While I have described memoir as an autobiography with a theme, Smith is addressing writers who publish for people that they do not personally know. This marketing imperative burdens every paragraph in the memoir to move the theme forward as in a novel. This is unlike an autobiography that could be written more like nonfiction. The pacing and intensity are different.

Telling the Truth

The nature of truth, accordingly to Smith, starts with writing what you know (14). Actually writing what you know is Smith’s mantra and part of the title of a prior edition of this book. She cites Emily Dickinson’s poem 1129: “Tell All the Truth but tell it slant.” For Smith, slant means writing in your own, consistent voice; your take on the world (15).

In a postmodern context, telling the truth can be a challenge because philosophically postmoderns have trouble with the idea of objectivity—one truth that we can all agree on. This might sound liberating but for the writer in means being careful to describe not only the physical context for your life but also the social and economic context. Your slant will not only define your authentic voice, but also the prospective audience that will be willing to listen to it.
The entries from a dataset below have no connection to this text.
lemma foldA_outer_getD (gifts : List String) (rowsOf : String → List String) (cols : List String) :
    ∀ (ans : PySem.Dict String Int) (k : String), cols.Nodup →
    (cols.foldl (fun ans col =>
        (rowsOf col).foldl (fun ans row => if W gifts col row then ans.modify col 0 (· + 1) else ans) ans)
      ans).getD k 0
      = ans.getD k 0 + if k ∈ cols then ((rowsOf k).countP (W gifts k) : Int) else 0 := by
  induction cols with
  | nil => simp
  | cons c cs ih =>
    intro ans k hnd
    obtain ⟨hc, hcs⟩ := List.nodup_cons.1 hnd
    simp only [List.foldl_cons]
    rw [ih _ _ hcs, foldA_inner_getD]
    by_cases hk : k = c
    · subst hk
      simp [hc]
    · simp [hk, List.mem_cons]

lemma foldA_inner_keys (Wc : String → Bool) (col : String) (rows : List String) :
    ∀ (ans : PySem.Dict String Int), col ∈ ans.keys →
    (rows.foldl (fun ans row => if Wc row then ans.modify col 0 (· + 1) else ans) ans).keys
      = ans.keys := by
  induction rows with
  | nil => simp
  | cons r rs ih =>
    intro ans hcol
    simp only [List.foldl_cons]
    by_cases hw : Wc r = true
    · rw [show (if Wc r = true then ans.modify col 0 (· + 1) else ans) = ans.modify col 0 (· + 1) from if_pos hw]
      rw [ih _ (by rw [keys_modify_mem _ _ _ _ hcol]; exact hcol), keys_modify_mem _ _ _ _ hcol]
    · rw [show (if Wc r = true then ans.modify col 0 (· + 1) else ans) = ans from if_neg hw]
      exact ih _ hcol

lemma foldA_outer_keys (gifts : List String) (rowsOf : String → List String) (cols : List String) :
    ∀ (ans : PySem.Dict String Int), (∀ c ∈ cols, c ∈ ans.keys) →
    (cols.foldl (fun ans col =>
        (rowsOf col).foldl (fun ans row => if W gifts col row then ans.modify col 0 (· + 1) else ans) ans)
      ans).keys = ans.keys := by
  induction cols with
  | nil => simp
  | cons c cs ih =>
    intro ans hmem
    simp only [List.foldl_cons]
    have h1 : ((rowsOf c).foldl
        (fun ans row => if W gifts c row = true then ans.modify c 0 (· + 1) else ans) ans).keys
        = ans.keys := foldA_inner_keys _ _ _ _ (hmem c (List.mem_cons_self ..))
    rw [ih _ (fun x hx => by rw [h1]; exact hmem x (List.mem_cons_of_mem _ hx)), h1]

lemma rowsK_countP (friends : List String) (f : String) (p : String → Bool) :
    (rowsK friends f).countP p
      = ((PySem.List.dedup friends).filter (fun g => decide ¬(g = f))).countP p := by
  have hperm : (rowsK friends f).Perm
      ((PySem.List.dedup friends).filter (fun g => decide ¬(g = f))) := by
    rw [List.perm_ext_iff_of_nodup]
    · intro a
      rw [rowsK, PySem.List.dedup_eq_ofList, PySem.Set.mem_ofList, List.mem_filter,
        List.mem_filter, PySem.List.dedup_eq_ofList, PySem.Set.mem_ofList]
      simp only [decide_eq_true_eq]
      constructor
      · rintro ⟨h1, h2⟩; exact ⟨h1, fun h => h2 h.symm⟩
      · rintro ⟨h1, h2⟩; exact ⟨h1, fun h => h2 h.symm⟩
    · rw [rowsK, PySem.List.dedup_eq_ofList]; exact PySem.Set.nodup_ofList _
    · exact List.Nodup.filter _ (by rw [PySem.List.dedup_eq_ofList]; exact PySem.Set.nodup_ofList _)
  exact hperm.countP_eq _

-- ---- B-side lemmas ----

-- membership in the pair-counter's key list
lemma pairB_mem_keys (gs : List String) : ∀ (d : PySem.Dict (String × String) Int) (k : String × String),
    k ∈ (gs.foldl pairStepB d).keys ↔ k ∈ d.keys ∨ ∃ g ∈ gs, PySem.Str.split₀ g = [k.1, k.2] := by
  induction gs with
  | nil => simp
  | cons g gs ih =>
    intro d k
    have hstep : ∀ (d : PySem.Dict (String × String) Int) (k : String × String),
        k ∈ (pairStepB d g).keys ↔ PySem.Str.split₀ g = [k.1, k.2] ∨ k ∈ d.keys := by
      intro d k
      rcases h : PySem.Str.split₀ g with _ | ⟨a, _ | ⟨b, _ | ⟨c, l⟩⟩⟩ <;>
        simp only [pairStepB, h]
      case cons.cons.nil =>
        rw [PySem.Dict.mem_keys_insert]
        constructor
        · rintro (rfl | hk)
          · exact Or.inl rfl
          · exact Or.inr hk
        · rintro (hs | hk)
          · injection hs with h1 h2
            injection h2 with h2 _
            exact Or.inl (Prod.ext h1.symm h2.symm)
          · exact Or.inr hk
      all_goals simp
    simp only [List.foldl_cons]
    rw [ih, hstep]
    constructor
    · rintro ((hg | hk) | ⟨g', hg', hs⟩)
      · exact Or.inr ⟨g, List.mem_cons_self .., hg⟩
      · exact Or.inl hk
      · exact Or.inr ⟨g', List.mem_cons_of_mem _ hg', hs⟩
    · rintro (hk | ⟨g', hg', hs⟩)
      · exact Or.inl (Or.inr hk)
      · rcases List.mem_cons.1 hg' with rfl | hm
        · exact Or.inl (Or.inl hs)
        · exact Or.inr ⟨g', hm, hs⟩

lemma pairB_nodup_keys (gs : List String) : ∀ (d : PySem.Dict (String × String) Int),
    d.keys.Nodup → (gs.foldl pairStepB d).keys.Nodup := by
  induction gs with
  | nil => exact fun d h => h
  | cons g gs ih =>
    intro d hnd
    simp only [List.foldl_cons]
    apply ih
    rcases h : PySem.Str.split₀ g with _ | ⟨a, _ | ⟨b, _ | ⟨c, l⟩⟩⟩ <;>
      simp only [pairStepB, h] <;>
      first
        | exact hnd
        | exact PySem.Dict.nodup_keys_insert _ _ _ hnd

-- cntv positive iff some gift splits as [x, y]
lemma cntv_pos_iff (gs : List String) (x y : String) :
    0 < cntv gs x y ↔ ∃ g ∈ gs, PySem.Str.split₀ g = [x, y] := by
  unfold cntv
  rw [show ((0:Int) < ((gs.countP (fun g => PySem.Str.split₀ g == [x, y])) : Int))
      ↔ 0 < gs.countP (fun g => PySem.Str.split₀ g == [x, y]) by exact_mod_cast Iff.rfl]
  rw [List.countP_pos_iff]
  simp [beq_iff_eq]

-- the firstIdx dict looks up the first occurrence index
lemma firstIdx_aux (l : List Int) : ∀ (s : Int) (d : PySem.Dict Int Int) (v : Int),
    ((PySem.List.enumerate l s).foldl
        (fun d iv => if d.contains iv.2 then d else d.insert iv.2 iv.1) d).getD v 0
      = if d.contains v then d.getD v 0
        else if v ∈ l then s + (l.idxOf v : Int) else d.getD v 0 := by
  induction l with
  | nil => intro s d v; simp [PySem.List.enumerate]
  | cons x xs ih =>
    intro s d v
    rw [PySem.List.enumerate_cons]
    simp only [List.foldl_cons]
    by_cases hcx : d.contains x = true
    · rw [if_pos hcx, ih]
      by_cases hcv : d.contains v = true
      · rw [if_pos hcv, if_pos hcv]
      · rw [if_neg hcv, if_neg hcv]
        have hvx : v ≠ x := fun h => hcv (h ▸ hcx)
        by_cases hm : v ∈ xs
        · rw [if_pos hm, if_pos (List.mem_cons_of_mem _ hm), List.idxOf_cons]
          have : (x == v) = false := beq_eq_false_iff_ne.2 (Ne.symm hvx)
          rw [this]
          simp only [cond_false]
          push_cast
          ring
        · have : v ∉ x :: xs := by
            intro hc
            rcases List.mem_cons.1 hc with h | h
            · exact hvx h
            · exact hm h
          rw [if_neg hm, if_neg this]
    · rw [if_neg hcx, ih]
      by_cases hvx : v = x
      · subst hvx
        have hc' : (d.insert v s).contains v = true := PySem.Dict.contains_insert_self _ _ _
        rw [if_pos hc', if_neg hcx, if_pos (List.mem_cons_self ..)]
        rw [PySem.Dict.getD_insert, if_pos rfl, List.idxOf_cons_self]
        simp
      · have hc' : (d.insert x s).contains v = d.contains v := by
          rw [PySem.Dict.contains_insert]
          simp [hvx]
        rw [hc', PySem.Dict.getD_insert, if_neg hvx]
        by_cases hcv : d.contains v = true
        · rw [if_pos hcv, if_pos hcv]
        · rw [if_neg hcv, if_neg hcv]
          by_cases hm : v ∈ xs
          · rw [if_pos hm, if_pos (List.mem_cons_of_mem _ hm), List.idxOf_cons]
            have : (x == v) = false := beq_eq_false_iff_ne.2 (Ne.symm hvx)
            rw [this]
            simp only [cond_false]
            push_cast
            ring
          · have : v ∉ x :: xs := by
              intro hc
              rcases List.mem_cons.1 hc with h | h
              · exact hvx h
              · exact hm h
            rw [if_neg hm, if_neg this]

-- in a ≤-sorted list the first occurrence index counts the strictly smaller elements
lemma idxOf_sorted_eq_countP (l : List Int) (v : Int) (hs : l.Pairwise (· ≤ ·)) (hv : v ∈ l) :
    (l.idxOf v : Int) = (l.countP (fun w => decide (w < v)) : Int) := by
  induction l with
  | nil => cases hv
  | cons x xs ih =>
    obtain ⟨hx, hxs⟩ := List.pairwise_cons.1 hs
    by_cases hvx : v = x
    · subst hvx
      rw [List.idxOf_cons_self]
      have h0 : xs.countP (fun w => decide (w < v)) = 0 := by
        rw [List.countP_eq_zero]
        intro w hw
        have := hx w hw
        simp only [decide_eq_true_eq]
        omega
      simp [List.countP_cons, h0]
    · have hm : v ∈ xs := by
        rcases List.mem_cons.1 hv with h | h
        · exact absurd h hvx
        · exact h
      have hxv : x < v := lt_of_le_of_ne (hx v hm) (fun h => hvx h.symm)
      have hb : (x == v) = false := beq_eq_false_iff_ne.2 (Ne.symm hvx)
      have hc : (x :: xs).countP (fun w => decide (w < v))
          = xs.countP (fun w => decide (w < v)) + 1 := by
        simp [List.countP_cons, hxv]
      rw [List.idxOf_cons, hb, hc]
      simp only [cond_false]
      push_cast
      rw [ih hxs hm]

lemma firstIdx_getD (l : List Int) (v : Int) (hs : l.Pairwise (· ≤ ·)) (hv : v ∈ l) :
    (firstIdx l).getD v 0 = (l.countP (fun w => decide (w < v)) : Int) := by
  unfold firstIdx
  rw [firstIdx_aux, if_neg (by rw [PySem.Dict.contains_empty]; simp), if_pos hv,
    idxOf_sorted_eq_countP l v hs hv]
  ring

lemma corrStep_getD (gifts : List String) (indD : PySem.Dict String Int)
    (cntD : PySem.Dict (String × String) Int)
    (hind : ∀ x, indD.getD x 0 = indv gifts x)
    (hcnt : ∀ x y, cntD.getD (x, y) 0 = cntv gifts x y)
    (s : PySem.Dict String Int) (kv : (String × String) × Int) (x : String)
    (hv : kv.2 = cntv gifts kv.1.1 kv.1.2) :
    (corrStep indD cntD s kv).getD x 0 = s.getD x 0 + eff gifts x kv.1 := by
  unfold corrStep eff
  rw [hv, hcnt, hind, hind]
  split_ifs
  all_goals try simp only [PySem.Dict.getD_modify]
  all_goals try split_ifs
  all_goals try simp_all
  all_goals omega

-- the correction fold adds, per friend, the sum of the per-entry effects
lemma corr_fold_getD (gifts : List String) (indD : PySem.Dict String Int)
    (cntD : PySem.Dict (String × String) Int)
    (hind : ∀ x, indD.getD x 0 = indv gifts x)
    (hcnt : ∀ x y, cntD.getD (x, y) 0 = cntv gifts x y) :
    ∀ (L : List ((String × String) × Int)) (s : PySem.Dict String Int) (x : String),
    (∀ kv ∈ L, kv.2 = cntv gifts kv.1.1 kv.1.2) →
    (L.foldl (corrStep indD cntD) s).getD x 0 = s.getD x 0 + (L.map (fun kv => eff gifts x kv.1)).sum := by
  intro L
  induction L with
  | nil => simp
  | cons kv L ih =>
    intro s x hvals
    simp only [List.foldl_cons, List.map_cons, List.sum_cons]
    rw [ih _ _ (fun kv' h => hvals kv' (List.mem_cons_of_mem _ h)),
      corrStep_getD gifts indD cntD hind hcnt s kv x (hvals kv (List.mem_cons_self ..))]
    ring

lemma corr_fold_keys (indD : PySem.Dict String Int) (cntD : PySem.Dict (String × String) Int) :
    ∀ (L : List ((String × String) × Int)) (s : PySem.Dict String Int),
    (∀ kv ∈ L, kv.1.1 ∈ s.keys ∧ kv.1.2 ∈ s.keys) →
    (L.foldl (corrStep indD cntD) s).keys = s.keys := by
  intro L
  induction L with
  | nil => exact fun s _ => rfl
  | cons kv L ih =>
    intro s hmem
    obtain ⟨h1, h2⟩ := hmem kv (List.mem_cons_self ..)
    have hstep : (corrStep indD cntD s kv).keys = s.keys := by
      unfold corrStep
      split_ifs
      · rw [keys_modify_mem _ _ _ _ (by rw [keys_modify_mem _ _ _ _ h1]; exact h1),
          keys_modify_mem _ _ _ _ h1]
      · rw [keys_modify_mem _ _ _ _ (by rw [keys_modify_mem _ _ _ _ h1]; exact h2),
          keys_modify_mem _ _ _ _ h1]
      · exact keys_modify_mem _ _ _ _ h1
      · rfl
    simp only [List.foldl_cons]
    rw [ih _ (fun kv' h => by rw [hstep]; exact hmem kv' (List.mem_cons_of_mem _ h)), hstep]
In my memoir, I write to my family in my own voice. Knowing that others will be eavesdropping, however, I have hired a first-class editor and pay careful attention to her advice.

Moving the Story Forward

Smith interprets theme in terms of case studies. She suggests identifying your theme (what’s this story about) and thinking of your story as an illustration of this theme. This change in focus is helpful because your life is no longer the story; it is the illustration, a case study of the theme. This lifts a burden from the author because, as an illustration, exact details are less important than advancing the theme (23).

At a minimum, this attitudinal shift towards theme and away from autobiography simplifies both the creation of a reasonable outline and the editing of the drafts that follow.

Everything that Happens Isn’t Interesting

Smith writes:

“thinking of memoir as laying out only a few cards from an entire deck, one at a time, each card moving forward the one story that you choose to tell.” (32)

Obviously, what is interesting in a memoir are the events in your life that are consistent with and advance the theme of your book. As someone with a terrible memory and lacking the gift of gab, this guideline seems unduly burdensome. Smith finds solace in focusing on telling big stories with little details.

Dog People

Smith offers some fascinating details about how attitudes about dogs have changed in recent years. Back in the day, dogs used to mind the territories of their owners, often posted in the backyard to keep strangers from jumping the fence at night. Trips to the vet were rare and pet food consisted primarily of leftovers from dinner. No longer. Today, dogs are treated as members of the family with their own healthcare plans, toys, and exclusive treats. Socially, dogs provide a focus of neighborly interaction and, if you are single, a reasonable alternative to online dating.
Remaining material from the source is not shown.